Closed MarkPflug closed 5 months ago
I added a few unit test cases to compare behavior of certain parser edge-cases.
This covers the following scenarios:
Quoted: "a"
QuotedComma: "a,b"
QuotedQuote: "a""b"
QuotedNewLine: "a\r\nb"
QuotedNewLine is the only one that currently fails, with some libraries failing or producing differing results.
Most libraries produce the correct, expected result a\r\nb
.
The "DSV" library turns the "\r\n" into "\n" in the output: a\nb
The following parsers throw an exception when processing this file:
I don't know if this test will survive git, which has a tendency to modify line ends in files. This might partially satisfy issue #42.
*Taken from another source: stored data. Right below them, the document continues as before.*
-- pv_equiv track=rewrite | github.com/samuelhurtado20/py-battleship | app/main.py | _generate_ship_coords
-- ===== SOURCE A (Python) =====
-- def _generate_ship_coords(
--
--     start: tuple[int, int],
--     end: tuple[int, int]
-- ) -> list[tuple[int, int]]:
--     row_start, col_start = start
--     row_end, col_end = end
--
--     if row_start != row_end and col_start != col_end:
--         raise ValueError("Ships must be straight lines!")
--
--     coords = []
--     for row in range(min(row_start, row_end), max(row_start, row_end) + 1):
--         for col in range(
--             min(col_start, col_end),
--             max(col_start, col_end) + 1
--         ):
--             if not (0 <= row <= 9 and 0 <= col <= 9):
--                 raise ValueError("Ship coordinates out of bounds!")
--             coords.append((row, col))
--     return coords
-- ===== SOURCE B (Python) =====
-- def _generate_ship_coords(
--     start: tuple[int, int],
--     end: tuple[int, int]
-- ) -> list[tuple[int, int]]:
--     if start[0] != end[0] and start[1] != end[1]:
--         raise ValueError("Ships must be straight lines!")
--
--     base = (min(start[0], end[0]), min(start[1], end[1]))
--     step = (1, 0) if start[0] != end[0] else (0, 1)
--     length = max(abs(end[0] - start[0]), abs(end[1] - start[1])) + 1
--
--     coords = []
--     for i in range(length):
--         cell = (base[0] + step[0] * i, base[1] + step[1] * i)
--         if not (0 <= cell[0] <= 9 and 0 <= cell[1] <= 9):
--             raise ValueError("Ship coordinates out of bounds!")
--         coords.append(cell)
--     return coords
-- ===== Notes on version B (the rewrite author's own statement) =====
-- stated objective: simpler
-- what changed: Replaces A's nested double range loop (one axis of which is always degenerate) with a single line-walking pass: base cell = componentwise min, a unit step along the varying axis, and length = max axis span + 1.
import Mathlib
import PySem

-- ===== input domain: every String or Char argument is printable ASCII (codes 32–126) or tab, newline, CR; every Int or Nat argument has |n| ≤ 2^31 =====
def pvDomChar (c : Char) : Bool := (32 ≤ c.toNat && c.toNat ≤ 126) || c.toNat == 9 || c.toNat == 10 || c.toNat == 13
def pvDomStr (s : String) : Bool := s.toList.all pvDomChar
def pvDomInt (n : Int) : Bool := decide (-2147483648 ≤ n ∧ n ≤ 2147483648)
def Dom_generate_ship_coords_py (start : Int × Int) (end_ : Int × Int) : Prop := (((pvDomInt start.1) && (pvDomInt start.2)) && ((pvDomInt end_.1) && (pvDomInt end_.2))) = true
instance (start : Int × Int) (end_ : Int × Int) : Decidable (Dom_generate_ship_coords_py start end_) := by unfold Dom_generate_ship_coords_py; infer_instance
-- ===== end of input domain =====

-- B replaces A's nested double range loop (one axis always degenerate) with a single
-- line-walking pass from the componentwise-min base cell; objective: simpler.


-- ===== PORT A =====
-- On the branches where the Python raises ValueError the port returns the accumulator
-- unchanged / []; those inputs are excluded by Pre_generate_ship_coords_py.
def generate_ship_coords_py (start : Int × Int) (end_ : Int × Int) : List (Int × Int) :=
  let row_start := start.1; let col_start := start.2
  let row_end := end_.1; let col_end := end_.2
  if row_start ≠ row_end ∧ col_start ≠ col_end then []  -- raise "Ships must be straight lines!"
  else
    (PySem.List.pyRange (min row_start row_end) (max row_start row_end + 1) 1).foldl
      (fun coords row =>
        (PySem.List.pyRange (min col_start col_end) (max col_start col_end + 1) 1).foldl
          (fun coords2 col =>
            if 0 ≤ row ∧ row ≤ 9 ∧ 0 ≤ col ∧ col ≤ 9 then coords2 ++ [(row, col)]
            else coords2)  -- raise "Ship coordinates out of bounds!"
          coords)
      []

-- ===== PORT B =====
def generate_ship_coords_py_alt (start : Int × Int) (end_ : Int × Int) : List (Int × Int) :=
  if start.1 ≠ end_.1 ∧ start.2 ≠ end_.2 then []  -- raise "Ships must be straight lines!"
  else
    let base : Int × Int := (min start.1 end_.1, min start.2 end_.2)
    let step : Int × Int := if start.1 ≠ end_.1 then (1, 0) else (0, 1)
    let length : Int := max |end_.1 - start.1| |end_.2 - start.2| + 1
    (PySem.List.pyRange 0 length 1).foldl
      (fun coords i =>
        let cell := (base.1 + step.1 * i, base.2 + step.2 * i)
        if 0 ≤ cell.1 ∧ cell.1 ≤ 9 ∧ 0 ≤ cell.2 ∧ cell.2 ≤ 9 then coords ++ [cell]
        else coords)  -- raise "Ship coordinates out of bounds!"
      []

-- ===== PRECONDITION & SPEC =====
-- Pre_ excludes exactly the inputs on which A raises ValueError: bent ships and
-- straight ships with any cell outside the 10×10 board.
def Pre_generate_ship_coords_py (start : Int × Int) (end_ : Int × Int) : Prop :=
  (start.1 = end_.1 ∨ start.2 = end_.2) ∧
  0 ≤ min start.1 end_.1 ∧ max start.1 end_.1 ≤ 9 ∧
  0 ≤ min start.2 end_.2 ∧ max start.2 end_.2 ≤ 9
instance (start : Int × Int) (end_ : Int × Int) : Decidable (Pre_generate_ship_coords_py start end_) := by unfold Pre_generate_ship_coords_py; infer_instance
def pvWitness_generate_ship_coords_py : (Int × Int) × (Int × Int) := ((2, 1), (2, 4))

def Spec_generate_ship_coords_py (start : Int × Int) (end_ : Int × Int) (out : List (Int × Int)) : Prop := out = generate_ship_coords_py_alt start end_
instance (start : Int × Int) (end_ : Int × Int) (out : List (Int × Int)) : Decidable (Spec_generate_ship_coords_py start end_ out) := by unfold Spec_generate_ship_coords_py; infer_instance

-- ===== CLAIM (what is proved, stated in full; the proofs are below) =====
def Claim_equal_generate_ship_coords_py : Prop := ∀ (start : Int × Int) (end_ : Int × Int), Dom_generate_ship_coords_py start end_ → Pre_generate_ship_coords_py start end_ → Spec_generate_ship_coords_py start end_ (generate_ship_coords_py start end_)

-- ===== LEMMAS AND PROOFS =====

-- A conditional-append fold whose condition holds on every element is acc ++ map.
lemma foldl_push {α β : Type} (p : α → Prop) [DecidablePred p] (g : α → β) :
    ∀ (l : List α) (acc : List β), (∀ x ∈ l, p x) →
      l.foldl (fun a x => if p x then a ++ [g x] else a) acc = acc ++ l.map g := by
  intro l
  induction l with
  | nil => simp
  | cons x xs ih =>
    intro acc h
    simp only [List.foldl_cons, List.map_cons]
    rw [if_pos (h x (List.mem_cons_self))]
    rw [ih _ (fun y hy => h y (List.mem_cons_of_mem _ hy))]
    simp

-- ===== VERDICT (by name: the statement is the Claim_ definition above) =====
theorem generate_ship_coords_py_spec : Claim_equal_generate_ship_coords_py := by
  intro start end_ _ hpre
  obtain ⟨r0, c0⟩ := start
  obtain ⟨r1, c1⟩ := end_
  obtain ⟨hstraight, h1, h2, h3, h4⟩ := hpre
  simp only at hstraight h1 h2 h3 h4
  unfold Spec_generate_ship_coords_py generate_ship_coords_py generate_ship_coords_py_alt
  by_cases hr : r0 = r1
  · subst hr
    simp only [min_self, max_self] at h1 h2
    simp only [ne_eq, not_true_eq_false, false_and, if_false,
      min_self, max_self, sub_self, abs_zero]
    rw [PySem.List.pyRange_one_singleton, List.foldl_cons, List.foldl_nil]
    rw [foldl_push (fun col => 0 ≤ r0 ∧ r0 ≤ 9 ∧ 0 ≤ col ∧ col ≤ 9) (fun col => (r0, col))
        _ [] (by
          intro x hx
          rw [PySem.List.mem_pyRange_one] at hx
          omega)]
    rw [foldl_push
        (fun i => 0 ≤ r0 + 0 * i ∧ r0 + 0 * i ≤ 9 ∧
                  0 ≤ min c0 c1 + 1 * i ∧ min c0 c1 + 1 * i ≤ 9)
        (fun i => (r0 + 0 * i, min c0 c1 + 1 * i))
        _ [] (by
          intro x hx
          rw [PySem.List.mem_pyRange_one] at hx
          rcases abs_cases (c1 - c0) with ⟨he, _⟩ | ⟨he, _⟩ <;> rw [he] at hx <;>
            refine ⟨by omega, by omega, by omega, by omega⟩)]
    rw [PySem.List.pyRange_one, PySem.List.pyRange_one]
    simp only [List.nil_append, List.map_map]
    have hlen : (max c0 c1 + 1 - min c0 c1).toNat = (max 0 |c1 - c0| + 1 - 0).toNat := by
      rcases abs_cases (c1 - c0) with ⟨he, _⟩ | ⟨he, _⟩ <;> rw [he] <;> omega
    rw [hlen]
    apply List.map_congr_left
    intro k _
    simp only [Function.comp_apply]
    simp only [Prod.mk.injEq]
    constructor <;> ring
  · have hc : c0 = c1 := by tauto
    subst hc
    simp only [min_self, max_self] at h3 h4
    simp only [ne_eq, not_true_eq_false, and_false, if_false, if_pos hr,
      min_self, max_self, sub_self, abs_zero]
    rw [PySem.List.pyRange_one_singleton]
    have hinner : ∀ (coords : List (Int × Int)) (row : Int),
        List.foldl (fun coords2 col =>
            if 0 ≤ row ∧ row ≤ 9 ∧ 0 ≤ col ∧ col ≤ 9 then coords2 ++ [(row, col)] else coords2)
          coords [c0]
        = (if 0 ≤ row ∧ row ≤ 9 ∧ 0 ≤ c0 ∧ c0 ≤ 9 then coords ++ [(row, c0)] else coords) := by
      intro coords row; simp [List.foldl]
    simp only [hinner]
    rw [foldl_push (fun row => 0 ≤ row ∧ row ≤ 9 ∧ 0 ≤ c0 ∧ c0 ≤ 9) (fun row => (row, c0))
        _ [] (by
          intro x hx
          rw [PySem.List.mem_pyRange_one] at hx
          omega)]
    rw [foldl_push
        (fun i => 0 ≤ min r0 r1 + 1 * i ∧ min r0 r1 + 1 * i ≤ 9 ∧
                  0 ≤ c0 + 0 * i ∧ c0 + 0 * i ≤ 9)
        (fun i => (min r0 r1 + 1 * i, c0 + 0 * i))
        _ [] (by
          intro x hx
          rw [PySem.List.mem_pyRange_one] at hx
          rcases abs_cases (r1 - r0) with ⟨he, _⟩ | ⟨he, _⟩ <;> rw [he] at hx <;>
            refine ⟨by omega, by omega, by omega, by omega⟩)]
    rw [PySem.List.pyRange_one, PySem.List.pyRange_one]
    simp only [List.nil_append, List.map_map]
    have hlen : (max r0 r1 + 1 - min r0 r1).toNat = (max |r1 - r0| 0 + 1 - 0).toNat := by
      rcases abs_cases (r1 - r0) with ⟨he, _⟩ | ⟨he, _⟩ <;> rw [he] <;> omega
    rw [hlen]
    apply List.map_congr_left
    intro k _
    simp only [Function.comp_apply]
    simp only [Prod.mk.injEq]
    constructor <;> ring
Edit: The newline did not survive git, and was replaced with a \n
, which is what I worried might happen.
The results in this PR are very interesting. If I find some time, I think it would be good to assess quote handling and newline handling per library and add it as a ✔️ or ✖️ to the results table in my blog post. I think I could use this PR as a starting point.
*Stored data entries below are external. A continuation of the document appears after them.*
-- pv_equiv track=rewrite | github.com/diyanqi/tasoj | lib.py | is_valid_nickname
-- ===== SOURCE A (Python) =====
-- def is_valid_nickname(nickname):
--     invalid=[' ','&',';','<','>','%','\'','`','"']
--     if(len(nickname)==0):
--         return False
--     for i in invalid:
--         if(i in nickname):
--             return False
--     # check if there is unvisable char in nickname
--     if(not nickname.isprintable()):
--         return False
--     return True
-- ===== SOURCE B (Python) =====
-- def is_valid_nickname(nickname):
--     if len(nickname) == 0:
--         return False
--     forbidden = {' ', '&', ';', '<', '>', '%', '\'', '`', '"'}
--     for c in nickname:
--         if c in forbidden or not c.isprintable():
--             return False
--     return True
-- ===== Notes on version B (the rewrite author's own statement) =====
-- stated objective: idiomatic
-- what changed: Replaced A's nine separate whole-string substring scans plus a final isprintable pass by one single character-by-character pass that checks set membership and printability at once.
import Mathlib
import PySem

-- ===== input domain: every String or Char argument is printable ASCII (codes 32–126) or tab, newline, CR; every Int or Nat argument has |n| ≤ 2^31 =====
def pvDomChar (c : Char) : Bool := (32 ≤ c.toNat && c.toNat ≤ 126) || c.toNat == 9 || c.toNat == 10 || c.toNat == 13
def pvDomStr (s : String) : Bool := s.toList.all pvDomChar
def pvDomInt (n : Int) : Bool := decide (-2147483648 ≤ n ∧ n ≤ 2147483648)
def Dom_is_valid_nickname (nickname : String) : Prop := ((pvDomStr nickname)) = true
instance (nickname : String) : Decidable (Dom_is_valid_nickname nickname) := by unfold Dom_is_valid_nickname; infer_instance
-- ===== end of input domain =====

-- B makes one single character-by-character pass instead of A's nine whole-string substring scans plus an isprintable pass (idiomatic; return values proved equal on Dom).

-- str.isprintable for one char; exact on the Dom alphabet (of printable ASCII 32–126 plus tab/newline/CR, exactly codes 32–126 are printable)
def pyPrintableChar (c : Char) : Bool := 32 ≤ c.toNat && c.toNat ≤ 126

-- ===== PORT A =====
def is_valid_nickname (nickname : String) : Bool :=
  let invalid : List String := [" ", "&", ";", "<", ">", "%", "'", "`", "\""]
  if PySem.Str.len nickname == 0 then false
  else if invalid.any (fun i => PySem.Str.isIn i nickname) then false  -- the for-loop with early return
  else if !(nickname.toList.all pyPrintableChar) then false            -- nickname.isprintable(), exact on Dom
  else true

-- ===== PORT B =====
def is_valid_nickname_alt (nickname : String) : Bool :=
  if nickname.toList.isEmpty then false
  else
    let forbidden : List Char := [' ', '&', ';', '<', '>', '%', '\'', '`', '"']
    nickname.toList.all (fun c => !(forbidden.contains c || !pyPrintableChar c))  -- the per-char loop with early return

-- ===== PRECONDITION & SPEC =====
def Spec_is_valid_nickname (nickname : String) (out : Bool) : Prop := out = is_valid_nickname_alt nickname
instance (nickname : String) (out : Bool) : Decidable (Spec_is_valid_nickname nickname out) := by unfold Spec_is_valid_nickname; infer_instance

-- ===== CLAIM (what is proved, stated in full; the proofs are below) =====
def Claim_equal_is_valid_nickname : Prop := ∀ (nickname : String), Dom_is_valid_nickname nickname → Spec_is_valid_nickname nickname (is_valid_nickname nickname)

-- ===== LEMMAS AND PROOFS =====
theorem singleton_infix_iff (c : Char) (l : List Char) : [c] <:+: l ↔ c ∈ l := by
  constructor
  · intro h; exact h.sublist.subset (List.mem_singleton_self c)
  · intro h
    obtain ⟨s, t, rfl⟩ := List.append_of_mem h
    exact ⟨s, t, by simp⟩

-- 'i in nickname' for a one-character i is a character-membership test
theorem singleton_isIn_iff (c : Char) (s : String) :
    PySem.Str.isIn (String.ofList [c]) s = s.toList.contains c := by
  have h := PySem.Str.isIn_iff_infix (String.ofList [c]) s
  simp only [String.toList_ofList, singleton_infix_iff] at h
  rcases hb : PySem.Str.isIn (String.ofList [c]) s with _ | _ <;> simp_all

theorem is_valid_nickname_eq_alt (s : String) : is_valid_nickname s = is_valid_nickname_alt s := by
  have e : ∀ c : Char, PySem.Str.isIn (String.ofList [c]) s = s.toList.contains c :=
    fun c => singleton_isIn_iff c s
  unfold is_valid_nickname is_valid_nickname_alt
  simp only [PySem.Str.len_eq, List.any_cons, List.any_nil,
    show (" " : String) = String.ofList [' '] from rfl,
    show ("&" : String) = String.ofList ['&'] from rfl,
    show (";" : String) = String.ofList [';'] from rfl,
    show ("<" : String) = String.ofList ['<'] from rfl,
    show (">" : String) = String.ofList ['>'] from rfl,
    show ("%" : String) = String.ofList ['%'] from rfl,
    show ("'" : String) = String.ofList ['\''] from rfl,
    show ("`" : String) = String.ofList ['`'] from rfl,
    show ("\"" : String) = String.ofList ['"'] from rfl, e]
  generalize s.toList = l
  by_cases hl : l = []
  · simp [hl]
  · have h1 : ((l.length : Int) == 0) = false := by simp [hl]
    have h2 : l.isEmpty = false := by simp [hl]
    rw [h1, h2]
    simp only [Bool.false_eq_true, if_false]
    rw [Bool.eq_iff_iff]
    simp [List.all_eq_true]
    constructor
    · rintro ⟨⟨h1,h2,h3,h4,h5,h6,h7,h8,h9⟩, hp⟩ x hx
      exact ⟨⟨fun h => h1 (h ▸ hx), fun h => h2 (h ▸ hx), fun h => h3 (h ▸ hx),
        fun h => h4 (h ▸ hx), fun h => h5 (h ▸ hx), fun h => h6 (h ▸ hx),
        fun h => h7 (h ▸ hx), fun h => h8 (h ▸ hx), fun h => h9 (h ▸ hx)⟩, hp x hx⟩
    · intro h
      exact ⟨⟨fun hm => ((h _ hm).1).1 rfl, fun hm => ((h _ hm).1).2.1 rfl,
        fun hm => ((h _ hm).1).2.2.1 rfl, fun hm => ((h _ hm).1).2.2.2.1 rfl,
        fun hm => ((h _ hm).1).2.2.2.2.1 rfl, fun hm => ((h _ hm).1).2.2.2.2.2.1 rfl,
        fun hm => ((h _ hm).1).2.2.2.2.2.2.1 rfl, fun hm => ((h _ hm).1).2.2.2.2.2.2.2.1 rfl,
        fun hm => ((h _ hm).1).2.2.2.2.2.2.2.2 rfl⟩, fun x hx => (h x hx).2⟩

-- ===== VERDICT (by name: the statement is the Claim_ definition above) =====
theorem is_valid_nickname_spec : Claim_equal_is_valid_nickname := by
  intro s _
  exact is_valid_nickname_eq_alt s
The NCsvPerf benchmark PackageAssets.csv file doesn't contain quotes, but all existing parsers can be configured to produce consistent results in the presence of a quoted field. This PR adds the required configurations for a few odd libraries that don't do this be default. Note, this PR doesn't change the CSV file, so the benchmark still doesn't test correctness. To test this, I modified the PackageAssets.csv and changed >Akinzekeel.BlazorGrid< to >"Akinzekeel,BlazorGrid"< on the first row; adding quotes and a comma in the middle. I exclude string.Split from the unit test, since the naive implementation is expected to produce incorrect results.
This PR is a bit reactionary to @nietras submission of Sep #51, as Sep would be the only library that produces inconsistent results, since it doesn't trim or escape quoted values and I don't see any configuration to enable it. Personally, I see this as fundamental functionality that a CSV library should provide, as without it a user would have to implement their own mechanism to process values. It feels a bit misleading that parser claiming to be the fastest would be producing results that disagrees with every other CSV library. I think most users would be surprised by this behavior, even though it is clearly stated in the docs.